# Yeah, I can believe it's not butter



## mlk18 (Mar 26, 2021)

So as I sit here watching grilling/smoking YouTube video after YouTube video, from pit masters to backwoods hillbilly cookers (the kind I trust the most), and I see people pouring Parkay and other squeezable yellow garbage onto otherwise good looking ribs and other meats. That's like having a young Lynda Carter offering to take you out to a nice restaurant and you saying "No thanks, Rosie O'Donnell is stopping over with an expired gas station egg salad sandwich".  I can only presume these people also pour ketchup on steaks and believe that bacon should be made from turkey.  How is there not some kind of social program to bring dairy awareness to those people indoctrinated by country crock illuminati?
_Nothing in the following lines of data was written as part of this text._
-- pv_equiv track=rewrite | github.com/Arsen1302/Code-copy-detector | TestData/solutions/problem_659_5.py | solution_659_5
-- ===== SOURCE A (Python) =====
-- def solution_659_5(arr):
--     n = len(arr)
--
--     up, down = [0]*n, [0]*n
--
--     up[0], down[0] = 1, 1
--
--     for i in range(1,n):
--         if arr[i] > arr[i-1]:
--             up[i] = down[i-1] + 1
--             down[i] = 1
--         elif arr[i] < arr[i-1]:
--             down[i] = up[i-1] + 1
--             up[i] = 1
--         else:
--             up[i] = 1
--             down[i] = 1
--
--     return max(max(up),max(down))
-- ===== SOURCE B (Python) =====
-- def solution_659_5(arr):
--     best = cur = 1
--     direction = 0
--     for prev, x in zip(arr, arr[1:]):
--         c = (x > prev) - (x < prev)
--         if c == 0:
--             cur = 1
--         elif direction == -c:
--             cur += 1
--         else:
--             cur = 2
--         direction = c
--         if cur > best:
--             best = cur
--     return best
-- ===== Notes on version B (the rewrite author's own statement) =====
-- stated objective: alternative
-- what changed: Replaces A's two length-n DP arrays (up/down, finished by max over both arrays) with a single running zigzag length plus a direction flag and a running best, scanning adjacent pairs once with O(1) extra space.
-- outside the precondition, e.g. on solution_659_5([]): A raises IndexError, B returns 1
import Mathlib
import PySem

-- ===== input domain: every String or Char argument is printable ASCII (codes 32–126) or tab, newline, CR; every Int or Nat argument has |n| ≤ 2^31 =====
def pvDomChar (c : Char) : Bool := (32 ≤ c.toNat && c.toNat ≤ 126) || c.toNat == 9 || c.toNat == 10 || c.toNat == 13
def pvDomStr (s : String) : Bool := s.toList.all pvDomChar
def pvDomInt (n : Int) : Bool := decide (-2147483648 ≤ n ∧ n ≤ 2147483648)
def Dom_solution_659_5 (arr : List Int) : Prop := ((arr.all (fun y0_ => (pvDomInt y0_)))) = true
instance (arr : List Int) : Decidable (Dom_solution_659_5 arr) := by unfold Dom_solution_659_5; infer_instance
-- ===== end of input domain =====

-- B replaces A's two DP arrays by one running length + direction flag in a single scan (objective: alternative decomposition, O(1) extra space).

-- ===== PORT A =====
-- loop body of A's 'for i in range(1, n)' (reads/writes the up/down arrays)
def stepA (arr : List Int) (st : List Int × List Int) (i : Int) : List Int × List Int :=
  let up := st.1
  let down := st.2
  if PySem.List.pyGetD arr i 0 > PySem.List.pyGetD arr (i - 1) 0 then
    (PySem.List.pySetD up i (PySem.List.pyGetD down (i - 1) 0 + 1), PySem.List.pySetD down i 1)
  else if PySem.List.pyGetD arr i 0 < PySem.List.pyGetD arr (i - 1) 0 then
    (PySem.List.pySetD up i 1, PySem.List.pySetD down i (PySem.List.pyGetD up (i - 1) 0 + 1))
  else
    (PySem.List.pySetD up i 1, PySem.List.pySetD down i 1)

-- Python raises IndexError at 'up[0] = 1' on empty input; Pre_ excludes arr = [], so the
-- total forms pySetD / Option.getD 0 used here are exact on all admitted inputs.
def solution_659_5 (arr : List Int) : Int :=
  let n : Int := arr.length
  let up := List.replicate n.toNat (0 : Int)
  let down := List.replicate n.toNat (0 : Int)
  let up := PySem.List.pySetD up 0 1
  let down := PySem.List.pySetD down 0 1
  let st := (PySem.List.pyRange 1 n 1).foldl (stepA arr) (up, down)
  max ((PySem.List.max? st.1 (fun y => y)).getD 0) ((PySem.List.max? st.2 (fun y => y)).getD 0)

-- ===== PORT B =====
-- loop body of B's 'for prev, x in zip(arr, arr[1:])'; state = (best, cur, direction)
def stepB (st : Int × Int × Int) (pv : Int × Int) : Int × Int × Int :=
  let best := st.1
  let cur := st.2.1
  let direction := st.2.2
  let prev := pv.1
  let x := pv.2
  let c : Int := (if x > prev then (1 : Int) else 0) - (if x < prev then (1 : Int) else 0)
  let cur := if c = 0 then (1 : Int) else if direction = -c then cur + 1 else 2
  let best := if cur > best then cur else best
  (best, cur, c)

def solution_659_5_alt (arr : List Int) : Int :=
  ((List.zip arr (arr.drop 1)).foldl stepB (1, 1, 0)).1

-- ===== PRECONDITION & SPEC =====
-- Pre_ excludes only the empty list, on which A raises IndexError at 'up[0] = 1'.
def Pre_solution_659_5 (arr : List Int) : Prop := arr ≠ []
instance (arr : List Int) : Decidable (Pre_solution_659_5 arr) := by unfold Pre_solution_659_5; infer_instance
def pvWitness_solution_659_5 : List Int := ([1, 3, 2, 2, 5])

def Spec_solution_659_5 (arr : List Int) (out : Int) : Prop := out = solution_659_5_alt arr
instance (arr : List Int) (out : Int) : Decidable (Spec_solution_659_5 arr out) := by unfold Spec_solution_659_5; infer_instance

-- ===== CLAIM (what is proved, stated in full; the proofs are below) =====
def Claim_equal_solution_659_5 : Prop := ∀ (arr : List Int), Dom_solution_659_5 arr → Pre_solution_659_5 arr → Spec_solution_659_5 arr (solution_659_5 arr)

-- ===== LEMMAS AND PROOFS =====

-- the per-index up/down values A's recurrence produces after the first position
def uds (prev u d : Int) : List Int → List Int × List Int
  | [] => ([], [])
  | x :: rest =>
    if x > prev then
      let r := uds x (d + 1) 1 rest
      ((d + 1) :: r.1, 1 :: r.2)
    else if x < prev then
      let r := uds x 1 (u + 1) rest
      (1 :: r.1, (u + 1) :: r.2)
    else
      let r := uds x 1 1 rest
      (1 :: r.1, 1 :: r.2)

-- how B's (cur, direction) encodes A's (u, d) pair
def rel (u d dir cur : Int) : Prop :=
  1 ≤ cur ∧ ((dir = 1 ∧ u = cur ∧ d = 1) ∨ (dir = -1 ∧ d = cur ∧ u = 1) ∨ (dir = 0 ∧ u = 1 ∧ d = 1 ∧ cur = 1))

lemma getD_append_len (l1 : List Int) (x : Int) (t : List Int) (d : Int) :
    (l1 ++ x :: t).getD l1.length d = x := by
  induction l1 with
  | nil => simp
  | cons h t ih => simp_all

lemma set_append_add (l1 l2 : List Int) (n : Nat) (v : Int) :
    (l1 ++ l2).set (l1.length + n) v = l1 ++ l2.set n v := by
  induction l1 with
  | nil => simp
  | cons h t ih => simp [Nat.succ_add, ih]

lemma foldA_eq : ∀ (rest front upF downF : List Int) (prev u d lo hi : Int),
    upF.length = front.length → downF.length = front.length →
    lo = (front.length : Int) + 1 → hi = lo + rest.length →
    (PySem.List.pyRange lo hi 1).foldl (stepA (front ++ prev :: rest))
      (upF ++ u :: List.replicate rest.length 0, downF ++ d :: List.replicate rest.length 0)
    = (upF ++ u :: (uds prev u d rest).1, downF ++ d :: (uds prev u d rest).2) := by
  intro rest
  induction rest with
  | nil =>
    intro front upF downF prev u d lo hi h1 h2 hlo hhi
    have : hi = lo := by simpa using hhi
    subst this
    simp [PySem.List.pyRange_one_eq_nil le_rfl, uds]
  | cons x rest' ih =>
    intro front upF downF prev u d lo hi h1 h2 hlo hhi
    have hlen : ((x :: rest').length : Int) = (rest'.length : Int) + 1 := by
      simp
    have hltt : lo < hi := by rw [hhi, hlen]; omega
    rw [PySem.List.pyRange_one_cons hltt, List.foldl_cons]
    have hlo1 : lo = ((front.length + 1 : Nat) : Int) := by push_cast [Nat.cast_add]; omega
    have hlom1 : lo - 1 = ((front.length : Nat) : Int) := by omega
    have hget_x : PySem.List.pyGetD (front ++ prev :: x :: rest') lo 0 = x := by
      rw [hlo1, PySem.List.pyGetD_natCast]
      have e : front ++ prev :: x :: rest' = (front ++ [prev]) ++ x :: rest' := by simp
      rw [e, show front.length + 1 = (front ++ [prev]).length from by simp, getD_append_len]
    have hget_prev : PySem.List.pyGetD (front ++ prev :: x :: rest') (lo - 1) 0 = prev := by
      rw [hlom1, PySem.List.pyGetD_natCast, getD_append_len]
    have hget_side : ∀ (l : List Int) (w : Int), l.length = front.length →
        PySem.List.pyGetD (l ++ w :: List.replicate (x :: rest').length 0) (lo - 1) 0 = w := by
      intro l w hl
      rw [hlom1, PySem.List.pyGetD_natCast, ← hl, getD_append_len]
    have hset : ∀ (l : List Int) (w v : Int), l.length = front.length →
        PySem.List.pySetD (l ++ w :: List.replicate (x :: rest').length 0) lo v
        = l ++ w :: v :: List.replicate rest'.length 0 := by
      intro l w v hl
      rw [hlo1, PySem.List.pySetD_natCast, show List.replicate (x :: rest').length (0 : Int)
        = 0 :: List.replicate rest'.length 0 from by simp [List.replicate_succ],
        show front.length + 1 = l.length + 1 from by omega,
        show (l ++ w :: 0 :: List.replicate rest'.length 0).set (l.length + 1) v
          = (l ++ (w :: 0 :: List.replicate rest'.length 0)).set (l.length + 1) v from rfl,
        set_append_add l _ 1 v]
      simp
    have hihlo : lo + 1 = (((front ++ [prev]).length : Nat) : Int) + 1 := by
      simp only [List.length_append, List.length_cons, List.length_nil]; push_cast; omega
    have hihhi : hi = (lo + 1) + (rest'.length : Int) := by rw [hhi, hlen]; ring
    have harr : front ++ prev :: x :: rest' = (front ++ [prev]) ++ x :: rest' := by simp
    simp only [stepA, hget_x, hget_prev]
    by_cases hgt : x > prev
    · simp only [if_pos hgt]
      rw [hget_side downF d h2, hset upF u _ h1, hset downF d _ h2]
      rw [show upF ++ u :: (d+1) :: List.replicate rest'.length 0
            = (upF ++ [u]) ++ (d+1) :: List.replicate rest'.length 0 from by simp,
          show downF ++ d :: (1:Int) :: List.replicate rest'.length 0
            = (downF ++ [d]) ++ (1:Int) :: List.replicate rest'.length 0 from by simp, harr]
      rw [ih (front ++ [prev]) (upF ++ [u]) (downF ++ [d]) x (d+1) 1 (lo+1) hi
        (by simp [h1]) (by simp [h2]) hihlo hihhi]
      simp [uds, hgt]
    · by_cases hlt : x < prev
      · simp only [if_neg hgt, if_pos hlt]
        rw [hget_side upF u h1, hset upF u _ h1, hset downF d _ h2]
        rw [show upF ++ u :: (1:Int) :: List.replicate rest'.length 0
              = (upF ++ [u]) ++ (1:Int) :: List.replicate rest'.length 0 from by simp,
            show downF ++ d :: (u+1) :: List.replicate rest'.length 0
              = (downF ++ [d]) ++ (u+1) :: List.replicate rest'.length 0 from by simp, harr]
        rw [ih (front ++ [prev]) (upF ++ [u]) (downF ++ [d]) x 1 (u+1) (lo+1) hi
          (by simp [h1]) (by simp [h2]) hihlo hihhi]
        simp [uds, hgt, hlt]
      · simp only [if_neg hgt, if_neg hlt]
        rw [hset upF u _ h1, hset downF d _ h2]
        rw [show upF ++ u :: (1:Int) :: List.replicate rest'.length 0
              = (upF ++ [u]) ++ (1:Int) :: List.replicate rest'.length 0 from by simp,
            show downF ++ d :: (1:Int) :: List.replicate rest'.length 0
              = (downF ++ [d]) ++ (1:Int) :: List.replicate rest'.length 0 from by simp, harr]
        rw [ih (front ++ [prev]) (upF ++ [u]) (downF ++ [d]) x 1 1 (lo+1) hi
          (by simp [h1]) (by simp [h2]) hihlo hihhi]
        simp [uds, hgt, hlt]

lemma foldB_eq : ∀ (rest : List Int) (prev u d bu bd best cur dir : Int),
    rel u d dir cur → best = max bu bd → 1 ≤ bu → 1 ≤ bd →
    ((List.zip (prev :: rest) rest).foldl stepB (best, cur, dir)).1
    = max ((uds prev u d rest).1.foldl max bu) ((uds prev u d rest).2.foldl max bd) := by
  intro rest
  induction rest with
  | nil =>
    intro prev u d bu bd best cur dir hrel hbest hbu hbd
    simpa [uds] using hbest
  | cons x rest' ih =>
    intro prev u d bu bd best cur dir hrel hbest hbu hbd
    rw [show List.zip (prev :: x :: rest') (x :: rest') = (prev, x) :: List.zip (x :: rest') rest' from rfl,
        List.foldl_cons]
    obtain ⟨hcur1, hrel⟩ := hrel
    by_cases hgt : x > prev
    · have hd1 : 1 ≤ d := by rcases hrel with ⟨_, _, h⟩ | ⟨_, h, _⟩ | ⟨_, _, h, _⟩ <;> omega
      have hstep : stepB (best, cur, dir) (prev, x)
          = (max best (d + 1), d + 1, 1) := by
        simp only [stepB, if_pos hgt, if_neg (not_lt.mpr (le_of_lt hgt))]
        rcases hrel with ⟨h1, h2, h3⟩ | ⟨h1, h2, h3⟩ | ⟨h1, h2, h3, h4⟩ <;>
          subst h1 <;> norm_num <;>
          constructor <;> omega
      rw [hstep]
      rw [ih x (d + 1) 1 (max bu (d + 1)) (max bd 1) (max best (d + 1)) (d + 1) 1
        ⟨by omega, Or.inl ⟨rfl, rfl, rfl⟩⟩ (by omega) (by omega) (by omega)]
      simp [uds, hgt]
    · by_cases hlt : x < prev
      · have hu1 : 1 ≤ u := by rcases hrel with ⟨_, h, _⟩ | ⟨_, _, h⟩ | ⟨_, h, _⟩ <;> omega
        have hstep : stepB (best, cur, dir) (prev, x)
            = (max best (u + 1), u + 1, -1) := by
          simp only [stepB, if_pos hlt, if_neg hgt]
          rcases hrel with ⟨h1, h2, h3⟩ | ⟨h1, h2, h3⟩ | ⟨h1, h2, h3, h4⟩ <;>
            subst h1 <;> norm_num <;>
            constructor <;> omega
        rw [hstep]
        rw [ih x 1 (u + 1) (max bu 1) (max bd (u + 1)) (max best (u + 1)) (u + 1) (-1)
          ⟨by omega, Or.inr (Or.inl ⟨rfl, rfl, rfl⟩)⟩ (by omega) (by omega) (by omega)]
        simp [uds, hgt, hlt]
      · have hstep : stepB (best, cur, dir) (prev, x) = (best, 1, 0) := by
          simp only [stepB, if_neg hgt, if_neg hlt]
          norm_num
          omega
        rw [hstep]
        rw [ih x 1 1 (max bu 1) (max bd 1) best 1 0
          ⟨le_refl 1, Or.inr (Or.inr ⟨rfl, rfl, rfl, rfl⟩)⟩ (by omega) (by omega) (by omega)]
        simp [uds, hgt, hlt]

-- ===== VERDICT (by name: the statement is the Claim_ definition above) =====
theorem solution_659_5_spec : Claim_equal_solution_659_5 := by
  intro arr _ hpre
  match arr with
  | [] => exact absurd rfl hpre
  | a :: rest =>
    unfold Spec_solution_659_5
    have hB : solution_659_5_alt (a :: rest)
        = max ((uds a 1 1 rest).1.foldl max 1) ((uds a 1 1 rest).2.foldl max 1) := by
      unfold solution_659_5_alt
      rw [show (a :: rest).drop 1 = rest from rfl]
      exact foldB_eq rest a 1 1 1 1 1 1 0
        ⟨le_refl 1, Or.inr (Or.inr ⟨rfl, rfl, rfl, rfl⟩)⟩ (by omega) le_rfl le_rfl
    have hA : solution_659_5 (a :: rest)
        = max ((uds a 1 1 rest).1.foldl max 1) ((uds a 1 1 rest).2.foldl max 1) := by
      unfold solution_659_5
      have hfold := foldA_eq rest [] [] [] a 1 1 1 (((a :: rest).length : Int)) rfl rfl
        (by simp) (by simp; ring)
      have hrepl : List.replicate (((a :: rest).length : Int)).toNat (0 : Int)
          = 0 :: List.replicate rest.length 0 := by
        simp [List.replicate_succ]
      have hset0 : PySem.List.pySetD (0 :: List.replicate rest.length (0 : Int)) 0 1
          = 1 :: List.replicate rest.length 0 := by
        simp [PySem.List.pySetD_of_nonneg]
      simp only [hrepl, hset0]
      simp only [List.nil_append] at hfold
      rw [hfold, PySem.List.max?_id_cons, PySem.List.max?_id_cons]
      rfl
    rw [hA, hB]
I am thinking about starting a Go Fund Me page to help raise money to get these poor misguided soles the real Irish & Dutch creamery butter that the so desperately need in their lives.


----------



## daspyknows (Mar 26, 2021)

Its ok, if everyone wanted high quality butter our prices would be even higher due to more demand.


----------



## TNJAKE (Mar 26, 2021)

It's a pretty common thing in the competition bbq circuit. We use it in our wrap steps. Butter will burn......parkay doesn't


----------



## mlk18 (Mar 26, 2021)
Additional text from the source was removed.